## Task brief
Retype the data below, every word of it, exactly.

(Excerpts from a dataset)
+++++
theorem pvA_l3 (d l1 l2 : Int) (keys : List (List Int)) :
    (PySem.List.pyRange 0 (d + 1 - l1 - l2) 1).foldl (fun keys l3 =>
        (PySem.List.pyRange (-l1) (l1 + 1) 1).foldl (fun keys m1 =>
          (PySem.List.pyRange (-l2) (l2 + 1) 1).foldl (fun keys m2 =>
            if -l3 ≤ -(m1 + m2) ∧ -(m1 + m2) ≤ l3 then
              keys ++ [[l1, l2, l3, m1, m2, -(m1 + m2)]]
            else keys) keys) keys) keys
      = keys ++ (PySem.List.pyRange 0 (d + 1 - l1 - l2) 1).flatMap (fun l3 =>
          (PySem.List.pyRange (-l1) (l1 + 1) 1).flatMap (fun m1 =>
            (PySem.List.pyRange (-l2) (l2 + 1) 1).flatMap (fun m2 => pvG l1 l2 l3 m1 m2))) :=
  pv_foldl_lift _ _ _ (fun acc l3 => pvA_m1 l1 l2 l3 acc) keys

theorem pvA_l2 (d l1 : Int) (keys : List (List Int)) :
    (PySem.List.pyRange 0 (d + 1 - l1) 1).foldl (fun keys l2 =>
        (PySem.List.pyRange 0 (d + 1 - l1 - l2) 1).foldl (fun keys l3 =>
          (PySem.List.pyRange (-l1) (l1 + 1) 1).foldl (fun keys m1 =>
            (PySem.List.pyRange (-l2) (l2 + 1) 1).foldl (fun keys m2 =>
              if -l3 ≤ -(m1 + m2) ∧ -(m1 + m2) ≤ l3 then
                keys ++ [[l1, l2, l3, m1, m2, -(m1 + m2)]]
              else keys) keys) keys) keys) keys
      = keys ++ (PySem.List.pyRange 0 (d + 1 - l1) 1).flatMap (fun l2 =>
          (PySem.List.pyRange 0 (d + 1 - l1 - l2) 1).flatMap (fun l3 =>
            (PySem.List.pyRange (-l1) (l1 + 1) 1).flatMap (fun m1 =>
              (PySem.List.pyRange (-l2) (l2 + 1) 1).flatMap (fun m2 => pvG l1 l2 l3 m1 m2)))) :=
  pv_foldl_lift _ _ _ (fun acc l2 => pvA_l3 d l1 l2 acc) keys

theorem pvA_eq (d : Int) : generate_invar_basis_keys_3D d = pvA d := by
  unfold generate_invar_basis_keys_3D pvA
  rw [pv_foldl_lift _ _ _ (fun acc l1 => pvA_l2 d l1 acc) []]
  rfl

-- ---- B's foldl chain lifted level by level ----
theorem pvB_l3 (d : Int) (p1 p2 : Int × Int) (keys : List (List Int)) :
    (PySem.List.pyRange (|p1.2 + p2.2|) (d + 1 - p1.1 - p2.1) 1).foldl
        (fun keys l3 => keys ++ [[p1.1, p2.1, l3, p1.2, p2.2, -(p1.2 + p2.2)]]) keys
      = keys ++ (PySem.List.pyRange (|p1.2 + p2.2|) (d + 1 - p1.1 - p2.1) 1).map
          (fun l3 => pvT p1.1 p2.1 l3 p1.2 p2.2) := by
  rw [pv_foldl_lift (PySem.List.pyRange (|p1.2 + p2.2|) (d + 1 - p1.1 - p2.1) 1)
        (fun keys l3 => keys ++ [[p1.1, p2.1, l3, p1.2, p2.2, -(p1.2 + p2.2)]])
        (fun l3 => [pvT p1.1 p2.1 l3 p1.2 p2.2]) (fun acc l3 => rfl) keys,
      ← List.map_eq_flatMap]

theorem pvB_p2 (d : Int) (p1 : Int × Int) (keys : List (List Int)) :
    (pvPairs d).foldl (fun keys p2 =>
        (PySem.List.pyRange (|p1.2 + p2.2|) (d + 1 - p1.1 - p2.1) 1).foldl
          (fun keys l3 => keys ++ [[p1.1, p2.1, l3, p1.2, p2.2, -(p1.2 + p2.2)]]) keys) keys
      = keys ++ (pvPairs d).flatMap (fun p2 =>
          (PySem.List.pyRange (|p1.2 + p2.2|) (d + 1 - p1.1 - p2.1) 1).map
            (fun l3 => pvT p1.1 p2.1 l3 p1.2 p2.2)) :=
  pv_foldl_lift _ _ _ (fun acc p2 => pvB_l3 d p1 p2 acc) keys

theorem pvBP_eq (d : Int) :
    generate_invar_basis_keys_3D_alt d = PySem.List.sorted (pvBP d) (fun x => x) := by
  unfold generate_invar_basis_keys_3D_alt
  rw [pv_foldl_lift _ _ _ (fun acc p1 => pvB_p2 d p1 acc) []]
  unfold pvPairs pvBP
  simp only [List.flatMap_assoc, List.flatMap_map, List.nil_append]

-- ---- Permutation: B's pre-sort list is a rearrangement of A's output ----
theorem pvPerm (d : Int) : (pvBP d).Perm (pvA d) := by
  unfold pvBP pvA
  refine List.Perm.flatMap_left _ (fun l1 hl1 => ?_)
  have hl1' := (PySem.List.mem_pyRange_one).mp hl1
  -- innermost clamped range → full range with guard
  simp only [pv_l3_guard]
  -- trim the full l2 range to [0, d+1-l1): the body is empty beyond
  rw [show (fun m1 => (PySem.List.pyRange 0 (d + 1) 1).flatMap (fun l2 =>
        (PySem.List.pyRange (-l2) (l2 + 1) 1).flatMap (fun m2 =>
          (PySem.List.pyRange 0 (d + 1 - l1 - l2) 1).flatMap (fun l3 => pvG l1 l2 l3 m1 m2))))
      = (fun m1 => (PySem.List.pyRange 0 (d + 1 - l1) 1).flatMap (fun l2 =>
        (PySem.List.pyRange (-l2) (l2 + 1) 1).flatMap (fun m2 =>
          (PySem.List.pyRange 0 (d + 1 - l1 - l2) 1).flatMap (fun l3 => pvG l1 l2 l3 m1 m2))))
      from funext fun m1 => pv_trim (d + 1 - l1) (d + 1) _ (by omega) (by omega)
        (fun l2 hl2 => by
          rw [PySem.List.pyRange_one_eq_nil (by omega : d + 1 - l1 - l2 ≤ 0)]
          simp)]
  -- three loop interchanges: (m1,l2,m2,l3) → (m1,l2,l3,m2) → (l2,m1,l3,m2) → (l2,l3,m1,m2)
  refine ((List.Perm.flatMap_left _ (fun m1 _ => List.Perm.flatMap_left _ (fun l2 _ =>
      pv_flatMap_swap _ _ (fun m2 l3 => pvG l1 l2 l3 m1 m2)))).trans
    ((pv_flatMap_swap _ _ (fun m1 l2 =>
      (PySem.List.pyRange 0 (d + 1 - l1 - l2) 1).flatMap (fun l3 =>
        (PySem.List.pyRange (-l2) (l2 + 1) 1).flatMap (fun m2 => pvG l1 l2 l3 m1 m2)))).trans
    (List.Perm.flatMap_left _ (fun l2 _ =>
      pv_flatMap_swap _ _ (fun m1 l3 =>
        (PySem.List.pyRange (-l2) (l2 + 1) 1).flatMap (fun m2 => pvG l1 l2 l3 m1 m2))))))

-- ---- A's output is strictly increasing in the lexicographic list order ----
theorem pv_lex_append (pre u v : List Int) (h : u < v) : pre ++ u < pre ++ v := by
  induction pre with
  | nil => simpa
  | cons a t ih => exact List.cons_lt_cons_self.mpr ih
+++++
## Output
theorem pvA_l3 (d l1 l2 : Int) (keys : List (List Int)) :
    (PySem.List.pyRange 0 (d + 1 - l1 - l2) 1).foldl (fun keys l3 =>
        (PySem.List.pyRange (-l1) (l1 + 1) 1).foldl (fun keys m1 =>
          (PySem.List.pyRange (-l2) (l2 + 1) 1).foldl (fun keys m2 =>
            if -l3 ≤ -(m1 + m2) ∧ -(m1 + m2) ≤ l3 then
              keys ++ [[l1, l2, l3, m1, m2, -(m1 + m2)]]
            else keys) keys) keys) keys
      = keys ++ (PySem.List.pyRange 0 (d + 1 - l1 - l2) 1).flatMap (fun l3 =>
          (PySem.List.pyRange (-l1) (l1 + 1) 1).flatMap (fun m1 =>
            (PySem.List.pyRange (-l2) (l2 + 1) 1).flatMap (fun m2 => pvG l1 l2 l3 m1 m2))) :=
  pv_foldl_lift _ _ _ (fun acc l3 => pvA_m1 l1 l2 l3 acc) keys

theorem pvA_l2 (d l1 : Int) (keys : List (List Int)) :
    (PySem.List.pyRange 0 (d + 1 - l1) 1).foldl (fun keys l2 =>
        (PySem.List.pyRange 0 (d + 1 - l1 - l2) 1).foldl (fun keys l3 =>
          (PySem.List.pyRange (-l1) (l1 + 1) 1).foldl (fun keys m1 =>
            (PySem.List.pyRange (-l2) (l2 + 1) 1).foldl (fun keys m2 =>
              if -l3 ≤ -(m1 + m2) ∧ -(m1 + m2) ≤ l3 then
                keys ++ [[l1, l2, l3, m1, m2, -(m1 + m2)]]
              else keys) keys) keys) keys) keys
      = keys ++ (PySem.List.pyRange 0 (d + 1 - l1) 1).flatMap (fun l2 =>
          (PySem.List.pyRange 0 (d + 1 - l1 - l2) 1).flatMap (fun l3 =>
            (PySem.List.pyRange (-l1) (l1 + 1) 1).flatMap (fun m1 =>
              (PySem.List.pyRange (-l2) (l2 + 1) 1).flatMap (fun m2 => pvG l1 l2 l3 m1 m2)))) :=
  pv_foldl_lift _ _ _ (fun acc l2 => pvA_l3 d l1 l2 acc) keys

theorem pvA_eq (d : Int) : generate_invar_basis_keys_3D d = pvA d := by
  unfold generate_invar_basis_keys_3D pvA
  rw [pv_foldl_lift _ _ _ (fun acc l1 => pvA_l2 d l1 acc) []]
  rfl

-- ---- B's foldl chain lifted level by level ----
theorem pvB_l3 (d : Int) (p1 p2 : Int × Int) (keys : List (List Int)) :
    (PySem.List.pyRange (|p1.2 + p2.2|) (d + 1 - p1.1 - p2.1) 1).foldl
        (fun keys l3 => keys ++ [[p1.1, p2.1, l3, p1.2, p2.2, -(p1.2 + p2.2)]]) keys
      = keys ++ (PySem.List.pyRange (|p1.2 + p2.2|) (d + 1 - p1.1 - p2.1) 1).map
          (fun l3 => pvT p1.1 p2.1 l3 p1.2 p2.2) := by
  rw [pv_foldl_lift (PySem.List.pyRange (|p1.2 + p2.2|) (d + 1 - p1.1 - p2.1) 1)
        (fun keys l3 => keys ++ [[p1.1, p2.1, l3, p1.2, p2.2, -(p1.2 + p2.2)]])
        (fun l3 => [pvT p1.1 p2.1 l3 p1.2 p2.2]) (fun acc l3 => rfl) keys,
      ← List.map_eq_flatMap]

theorem pvB_p2 (d : Int) (p1 : Int × Int) (keys : List (List Int)) :
    (pvPairs d).foldl (fun keys p2 =>
        (PySem.List.pyRange (|p1.2 + p2.2|) (d + 1 - p1.1 - p2.1) 1).foldl
          (fun keys l3 => keys ++ [[p1.1, p2.1, l3, p1.2, p2.2, -(p1.2 + p2.2)]]) keys) keys
      = keys ++ (pvPairs d).flatMap (fun p2 =>
          (PySem.List.pyRange (|p1.2 + p2.2|) (d + 1 - p1.1 - p2.1) 1).map
            (fun l3 => pvT p1.1 p2.1 l3 p1.2 p2.2)) :=
  pv_foldl_lift _ _ _ (fun acc p2 => pvB_l3 d p1 p2 acc) keys

theorem pvBP_eq (d : Int) :
    generate_invar_basis_keys_3D_alt d = PySem.List.sorted (pvBP d) (fun x => x) := by
  unfold generate_invar_basis_keys_3D_alt
  rw [pv_foldl_lift _ _ _ (fun acc p1 => pvB_p2 d p1 acc) []]
  unfold pvPairs pvBP
  simp only [List.flatMap_assoc, List.flatMap_map, List.nil_append]

-- ---- Permutation: B's pre-sort list is a rearrangement of A's output ----
theorem pvPerm (d : Int) : (pvBP d).Perm (pvA d) := by
  unfold pvBP pvA
  refine List.Perm.flatMap_left _ (fun l1 hl1 => ?_)
  have hl1' := (PySem.List.mem_pyRange_one).mp hl1
  -- innermost clamped range → full range with guard
  simp only [pv_l3_guard]
  -- trim the full l2 range to [0, d+1-l1): the body is empty beyond
  rw [show (fun m1 => (PySem.List.pyRange 0 (d + 1) 1).flatMap (fun l2 =>
        (PySem.List.pyRange (-l2) (l2 + 1) 1).flatMap (fun m2 =>
          (PySem.List.pyRange 0 (d + 1 - l1 - l2) 1).flatMap (fun l3 => pvG l1 l2 l3 m1 m2))))
      = (fun m1 => (PySem.List.pyRange 0 (d + 1 - l1) 1).flatMap (fun l2 =>
        (PySem.List.pyRange (-l2) (l2 + 1) 1).flatMap (fun m2 =>
          (PySem.List.pyRange 0 (d + 1 - l1 - l2) 1).flatMap (fun l3 => pvG l1 l2 l3 m1 m2))))
      from funext fun m1 => pv_trim (d + 1 - l1) (d + 1) _ (by omega) (by omega)
        (fun l2 hl2 => by
          rw [PySem.List.pyRange_one_eq_nil (by omega : d + 1 - l1 - l2 ≤ 0)]
          simp)]
  -- three loop interchanges: (m1,l2,m2,l3) → (m1,l2,l3,m2) → (l2,m1,l3,m2) → (l2,l3,m1,m2)
  refine ((List.Perm.flatMap_left _ (fun m1 _ => List.Perm.flatMap_left _ (fun l2 _ =>
      pv_flatMap_swap _ _ (fun m2 l3 => pvG l1 l2 l3 m1 m2)))).trans
    ((pv_flatMap_swap _ _ (fun m1 l2 =>
      (PySem.List.pyRange 0 (d + 1 - l1 - l2) 1).flatMap (fun l3 =>
        (PySem.List.pyRange (-l2) (l2 + 1) 1).flatMap (fun m2 => pvG l1 l2 l3 m1 m2)))).trans
    (List.Perm.flatMap_left _ (fun l2 _ =>
      pv_flatMap_swap _ _ (fun m1 l3 =>
        (PySem.List.pyRange (-l2) (l2 + 1) 1).flatMap (fun m2 => pvG l1 l2 l3 m1 m2))))))

-- ---- A's output is strictly increasing in the lexicographic list order ----
theorem pv_lex_append (pre u v : List Int) (h : u < v) : pre ++ u < pre ++ v := by
  induction pre with
  | nil => simpa
  | cons a t ih => exact List.cons_lt_cons_self.mpr ih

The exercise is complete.